Starting with the line that contains "have hlt : m < arr.length := hn" and stopping after the line that contains "rw [hcast, PySem.List.pyRange_one_succ_right", return each line below exactly as written, with no others.

(Stored data)
──────────────────────────────
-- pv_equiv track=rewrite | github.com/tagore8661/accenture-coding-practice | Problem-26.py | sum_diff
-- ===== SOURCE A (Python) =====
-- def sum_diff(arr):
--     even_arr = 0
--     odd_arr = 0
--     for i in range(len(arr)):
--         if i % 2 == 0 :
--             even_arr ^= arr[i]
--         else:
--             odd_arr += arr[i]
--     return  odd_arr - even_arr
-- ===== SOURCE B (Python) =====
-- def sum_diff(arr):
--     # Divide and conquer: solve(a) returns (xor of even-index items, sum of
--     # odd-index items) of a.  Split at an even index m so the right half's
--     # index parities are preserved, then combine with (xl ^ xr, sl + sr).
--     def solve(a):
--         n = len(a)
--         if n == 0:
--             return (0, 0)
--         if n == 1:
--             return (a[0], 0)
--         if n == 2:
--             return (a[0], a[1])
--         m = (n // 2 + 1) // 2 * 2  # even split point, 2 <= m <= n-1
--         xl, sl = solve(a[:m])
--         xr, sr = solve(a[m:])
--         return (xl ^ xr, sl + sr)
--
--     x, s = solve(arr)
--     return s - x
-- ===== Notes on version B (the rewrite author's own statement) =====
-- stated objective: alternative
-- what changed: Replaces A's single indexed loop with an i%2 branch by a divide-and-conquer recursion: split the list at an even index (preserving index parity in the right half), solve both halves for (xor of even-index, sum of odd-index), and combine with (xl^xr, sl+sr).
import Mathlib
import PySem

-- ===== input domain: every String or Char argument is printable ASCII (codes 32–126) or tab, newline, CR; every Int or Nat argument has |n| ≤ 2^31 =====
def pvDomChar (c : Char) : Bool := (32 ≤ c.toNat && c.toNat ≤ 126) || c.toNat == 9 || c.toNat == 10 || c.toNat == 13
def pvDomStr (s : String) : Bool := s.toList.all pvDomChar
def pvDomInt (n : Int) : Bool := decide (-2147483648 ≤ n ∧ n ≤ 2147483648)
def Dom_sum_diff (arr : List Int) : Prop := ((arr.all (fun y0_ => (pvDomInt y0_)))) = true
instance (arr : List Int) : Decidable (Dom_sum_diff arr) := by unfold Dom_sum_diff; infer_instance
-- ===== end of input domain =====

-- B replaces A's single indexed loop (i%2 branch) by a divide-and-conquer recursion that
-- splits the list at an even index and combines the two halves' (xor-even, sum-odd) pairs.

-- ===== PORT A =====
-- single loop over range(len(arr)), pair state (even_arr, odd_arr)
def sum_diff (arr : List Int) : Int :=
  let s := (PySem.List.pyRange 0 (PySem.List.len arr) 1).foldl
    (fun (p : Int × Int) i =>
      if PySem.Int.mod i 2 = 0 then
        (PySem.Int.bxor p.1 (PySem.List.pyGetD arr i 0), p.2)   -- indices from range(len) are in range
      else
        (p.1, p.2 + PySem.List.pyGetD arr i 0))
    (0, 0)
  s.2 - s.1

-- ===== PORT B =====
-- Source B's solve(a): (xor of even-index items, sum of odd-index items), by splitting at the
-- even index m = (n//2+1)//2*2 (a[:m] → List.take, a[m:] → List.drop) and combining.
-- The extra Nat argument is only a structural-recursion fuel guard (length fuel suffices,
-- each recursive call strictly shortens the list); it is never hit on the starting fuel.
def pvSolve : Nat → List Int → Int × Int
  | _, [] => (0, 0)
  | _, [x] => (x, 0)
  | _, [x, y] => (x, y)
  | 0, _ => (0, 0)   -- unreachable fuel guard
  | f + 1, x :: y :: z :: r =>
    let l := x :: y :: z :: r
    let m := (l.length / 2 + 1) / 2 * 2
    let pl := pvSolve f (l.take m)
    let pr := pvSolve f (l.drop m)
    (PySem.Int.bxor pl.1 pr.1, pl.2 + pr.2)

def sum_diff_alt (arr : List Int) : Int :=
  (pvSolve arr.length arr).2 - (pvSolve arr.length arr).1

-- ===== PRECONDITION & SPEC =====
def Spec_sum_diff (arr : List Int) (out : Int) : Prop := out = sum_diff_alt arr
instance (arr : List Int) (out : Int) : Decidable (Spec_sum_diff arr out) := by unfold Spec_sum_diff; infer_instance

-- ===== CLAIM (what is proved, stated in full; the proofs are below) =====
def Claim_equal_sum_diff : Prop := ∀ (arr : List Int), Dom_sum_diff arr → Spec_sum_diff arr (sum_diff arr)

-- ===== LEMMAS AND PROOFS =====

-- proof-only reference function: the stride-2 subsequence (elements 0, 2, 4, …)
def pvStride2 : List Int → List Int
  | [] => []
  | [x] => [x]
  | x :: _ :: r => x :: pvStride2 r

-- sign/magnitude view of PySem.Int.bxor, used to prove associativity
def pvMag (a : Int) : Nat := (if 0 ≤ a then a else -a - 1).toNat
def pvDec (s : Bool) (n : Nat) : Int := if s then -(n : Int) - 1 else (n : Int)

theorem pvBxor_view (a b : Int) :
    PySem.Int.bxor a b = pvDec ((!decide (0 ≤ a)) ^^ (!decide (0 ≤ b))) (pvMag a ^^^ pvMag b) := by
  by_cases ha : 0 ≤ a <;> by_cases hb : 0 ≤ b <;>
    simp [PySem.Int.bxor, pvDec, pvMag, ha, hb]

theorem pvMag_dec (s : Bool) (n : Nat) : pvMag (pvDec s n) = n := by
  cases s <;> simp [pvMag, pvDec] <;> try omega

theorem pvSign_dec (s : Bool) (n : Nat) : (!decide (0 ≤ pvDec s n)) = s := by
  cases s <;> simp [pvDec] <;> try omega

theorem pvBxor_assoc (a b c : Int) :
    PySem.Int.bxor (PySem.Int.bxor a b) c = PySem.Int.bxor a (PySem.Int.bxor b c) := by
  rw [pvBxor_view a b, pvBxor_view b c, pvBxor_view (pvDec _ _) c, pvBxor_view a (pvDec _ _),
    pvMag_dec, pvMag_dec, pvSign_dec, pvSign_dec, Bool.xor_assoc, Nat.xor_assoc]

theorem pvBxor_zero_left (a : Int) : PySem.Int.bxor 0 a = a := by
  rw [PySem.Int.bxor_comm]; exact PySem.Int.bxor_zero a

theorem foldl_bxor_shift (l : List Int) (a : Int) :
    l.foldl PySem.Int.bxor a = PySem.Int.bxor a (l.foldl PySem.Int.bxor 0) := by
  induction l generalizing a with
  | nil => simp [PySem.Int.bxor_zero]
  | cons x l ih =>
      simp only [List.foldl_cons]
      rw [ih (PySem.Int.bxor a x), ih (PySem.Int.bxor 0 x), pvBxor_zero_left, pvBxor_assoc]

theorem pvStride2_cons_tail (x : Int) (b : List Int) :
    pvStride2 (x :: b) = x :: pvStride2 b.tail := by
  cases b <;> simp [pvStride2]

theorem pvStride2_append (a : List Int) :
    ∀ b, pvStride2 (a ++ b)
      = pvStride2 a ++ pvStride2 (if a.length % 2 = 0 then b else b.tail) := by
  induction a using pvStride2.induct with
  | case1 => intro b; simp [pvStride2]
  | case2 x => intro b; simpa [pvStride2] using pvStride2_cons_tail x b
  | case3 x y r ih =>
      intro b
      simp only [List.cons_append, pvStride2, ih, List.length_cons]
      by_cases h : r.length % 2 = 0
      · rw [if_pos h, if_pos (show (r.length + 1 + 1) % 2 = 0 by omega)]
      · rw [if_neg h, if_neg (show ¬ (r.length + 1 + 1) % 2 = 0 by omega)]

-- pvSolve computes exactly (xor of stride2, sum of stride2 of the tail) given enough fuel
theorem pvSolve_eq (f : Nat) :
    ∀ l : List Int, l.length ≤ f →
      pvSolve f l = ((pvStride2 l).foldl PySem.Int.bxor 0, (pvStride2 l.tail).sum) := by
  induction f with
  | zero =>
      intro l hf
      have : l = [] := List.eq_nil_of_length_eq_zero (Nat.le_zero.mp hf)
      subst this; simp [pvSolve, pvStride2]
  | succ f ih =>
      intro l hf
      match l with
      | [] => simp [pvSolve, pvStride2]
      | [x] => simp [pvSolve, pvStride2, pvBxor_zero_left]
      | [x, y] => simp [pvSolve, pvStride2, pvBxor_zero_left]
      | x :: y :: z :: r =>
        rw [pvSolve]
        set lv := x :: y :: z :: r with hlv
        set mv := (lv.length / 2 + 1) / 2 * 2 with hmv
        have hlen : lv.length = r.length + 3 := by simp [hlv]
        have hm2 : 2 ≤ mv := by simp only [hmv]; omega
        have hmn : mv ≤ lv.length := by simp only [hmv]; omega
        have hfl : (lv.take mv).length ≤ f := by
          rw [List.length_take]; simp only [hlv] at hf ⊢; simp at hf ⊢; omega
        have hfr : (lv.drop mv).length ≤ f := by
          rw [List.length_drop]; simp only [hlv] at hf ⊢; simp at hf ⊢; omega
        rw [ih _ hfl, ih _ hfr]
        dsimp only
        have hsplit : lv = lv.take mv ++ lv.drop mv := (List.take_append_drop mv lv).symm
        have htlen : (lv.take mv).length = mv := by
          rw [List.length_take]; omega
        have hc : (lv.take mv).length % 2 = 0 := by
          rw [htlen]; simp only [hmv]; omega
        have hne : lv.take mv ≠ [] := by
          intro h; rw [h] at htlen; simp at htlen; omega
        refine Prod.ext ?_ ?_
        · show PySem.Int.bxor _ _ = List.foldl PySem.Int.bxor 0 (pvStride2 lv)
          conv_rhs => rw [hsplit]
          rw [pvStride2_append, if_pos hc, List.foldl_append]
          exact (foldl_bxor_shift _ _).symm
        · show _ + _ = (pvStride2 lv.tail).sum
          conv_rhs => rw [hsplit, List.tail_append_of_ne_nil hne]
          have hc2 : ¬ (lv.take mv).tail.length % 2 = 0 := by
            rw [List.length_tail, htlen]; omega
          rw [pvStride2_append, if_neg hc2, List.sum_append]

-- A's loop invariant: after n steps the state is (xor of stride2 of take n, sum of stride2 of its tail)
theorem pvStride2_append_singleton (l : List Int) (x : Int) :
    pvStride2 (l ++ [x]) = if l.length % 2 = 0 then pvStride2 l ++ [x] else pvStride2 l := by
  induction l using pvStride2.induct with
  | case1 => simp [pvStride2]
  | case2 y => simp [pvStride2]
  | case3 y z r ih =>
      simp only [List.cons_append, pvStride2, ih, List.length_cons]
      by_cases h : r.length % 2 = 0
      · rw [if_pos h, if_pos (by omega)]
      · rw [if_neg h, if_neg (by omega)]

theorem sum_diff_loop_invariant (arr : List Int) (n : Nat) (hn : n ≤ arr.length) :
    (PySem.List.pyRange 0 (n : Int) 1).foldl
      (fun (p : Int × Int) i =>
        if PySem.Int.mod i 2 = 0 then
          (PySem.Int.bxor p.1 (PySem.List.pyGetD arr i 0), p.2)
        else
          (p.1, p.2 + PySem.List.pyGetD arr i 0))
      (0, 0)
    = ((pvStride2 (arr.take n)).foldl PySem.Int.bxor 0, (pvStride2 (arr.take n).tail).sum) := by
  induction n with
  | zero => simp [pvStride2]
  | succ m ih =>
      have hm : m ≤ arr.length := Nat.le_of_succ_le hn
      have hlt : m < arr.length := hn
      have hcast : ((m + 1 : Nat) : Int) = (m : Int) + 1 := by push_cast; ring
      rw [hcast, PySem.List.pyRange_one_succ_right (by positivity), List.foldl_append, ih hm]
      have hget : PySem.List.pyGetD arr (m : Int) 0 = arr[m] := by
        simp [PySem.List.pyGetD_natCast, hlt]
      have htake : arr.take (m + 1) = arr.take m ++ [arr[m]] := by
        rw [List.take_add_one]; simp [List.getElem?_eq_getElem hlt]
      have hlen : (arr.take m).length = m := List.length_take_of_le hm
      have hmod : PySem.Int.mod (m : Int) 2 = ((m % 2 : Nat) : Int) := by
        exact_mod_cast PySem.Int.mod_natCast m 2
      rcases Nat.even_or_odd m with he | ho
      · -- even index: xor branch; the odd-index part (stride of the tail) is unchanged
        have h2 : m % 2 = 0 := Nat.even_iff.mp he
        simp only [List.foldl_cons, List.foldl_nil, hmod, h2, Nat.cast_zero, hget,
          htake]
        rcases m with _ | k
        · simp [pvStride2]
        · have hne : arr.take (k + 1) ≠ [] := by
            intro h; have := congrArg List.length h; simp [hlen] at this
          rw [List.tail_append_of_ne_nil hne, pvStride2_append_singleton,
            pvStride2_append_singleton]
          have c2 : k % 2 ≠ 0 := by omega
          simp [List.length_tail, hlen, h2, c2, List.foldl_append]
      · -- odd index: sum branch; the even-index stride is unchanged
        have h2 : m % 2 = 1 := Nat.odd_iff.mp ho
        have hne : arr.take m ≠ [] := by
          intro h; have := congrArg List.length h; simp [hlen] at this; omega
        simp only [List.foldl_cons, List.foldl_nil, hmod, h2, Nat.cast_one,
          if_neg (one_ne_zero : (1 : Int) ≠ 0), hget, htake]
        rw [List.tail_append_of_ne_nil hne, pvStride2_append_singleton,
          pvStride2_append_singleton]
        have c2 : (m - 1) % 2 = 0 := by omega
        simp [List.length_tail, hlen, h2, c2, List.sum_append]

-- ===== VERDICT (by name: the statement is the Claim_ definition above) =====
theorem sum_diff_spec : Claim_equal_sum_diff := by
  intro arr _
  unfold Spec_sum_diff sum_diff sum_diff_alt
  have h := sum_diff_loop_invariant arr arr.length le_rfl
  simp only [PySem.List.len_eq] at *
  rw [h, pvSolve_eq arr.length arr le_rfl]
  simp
──────────────────────────────
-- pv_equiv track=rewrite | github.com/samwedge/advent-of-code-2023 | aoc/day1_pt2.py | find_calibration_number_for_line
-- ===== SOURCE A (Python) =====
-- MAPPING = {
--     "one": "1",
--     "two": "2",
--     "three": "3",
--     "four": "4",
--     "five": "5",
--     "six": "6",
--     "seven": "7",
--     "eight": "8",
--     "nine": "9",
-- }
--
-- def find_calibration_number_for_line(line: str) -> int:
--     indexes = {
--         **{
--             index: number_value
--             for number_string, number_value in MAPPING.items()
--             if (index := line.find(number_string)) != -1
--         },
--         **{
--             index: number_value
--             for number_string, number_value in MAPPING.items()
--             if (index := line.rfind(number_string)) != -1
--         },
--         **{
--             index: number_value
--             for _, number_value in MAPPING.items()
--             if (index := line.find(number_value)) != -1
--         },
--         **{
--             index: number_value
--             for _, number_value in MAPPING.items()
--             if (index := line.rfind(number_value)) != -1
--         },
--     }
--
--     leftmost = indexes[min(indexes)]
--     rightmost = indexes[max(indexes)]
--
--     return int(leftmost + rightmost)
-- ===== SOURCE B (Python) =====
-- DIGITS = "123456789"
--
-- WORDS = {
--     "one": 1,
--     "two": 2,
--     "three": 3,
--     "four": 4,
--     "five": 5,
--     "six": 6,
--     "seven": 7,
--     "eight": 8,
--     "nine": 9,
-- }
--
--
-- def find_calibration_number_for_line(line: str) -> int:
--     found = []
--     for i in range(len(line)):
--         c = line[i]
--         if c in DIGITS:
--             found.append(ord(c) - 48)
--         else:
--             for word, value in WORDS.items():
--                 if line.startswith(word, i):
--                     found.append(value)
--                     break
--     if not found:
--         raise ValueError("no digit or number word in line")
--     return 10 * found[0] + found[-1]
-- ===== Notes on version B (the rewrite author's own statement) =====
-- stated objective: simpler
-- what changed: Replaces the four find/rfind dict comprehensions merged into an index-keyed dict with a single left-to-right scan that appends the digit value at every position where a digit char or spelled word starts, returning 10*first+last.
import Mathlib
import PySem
──────────────────────────────
▶ [The completed task]
      have hlt : m < arr.length := hn
      have hcast : ((m + 1 : Nat) : Int) = (m : Int) + 1 := by push_cast; ring
      rw [hcast, PySem.List.pyRange_one_succ_right (by positivity), List.foldl_append, ih hm]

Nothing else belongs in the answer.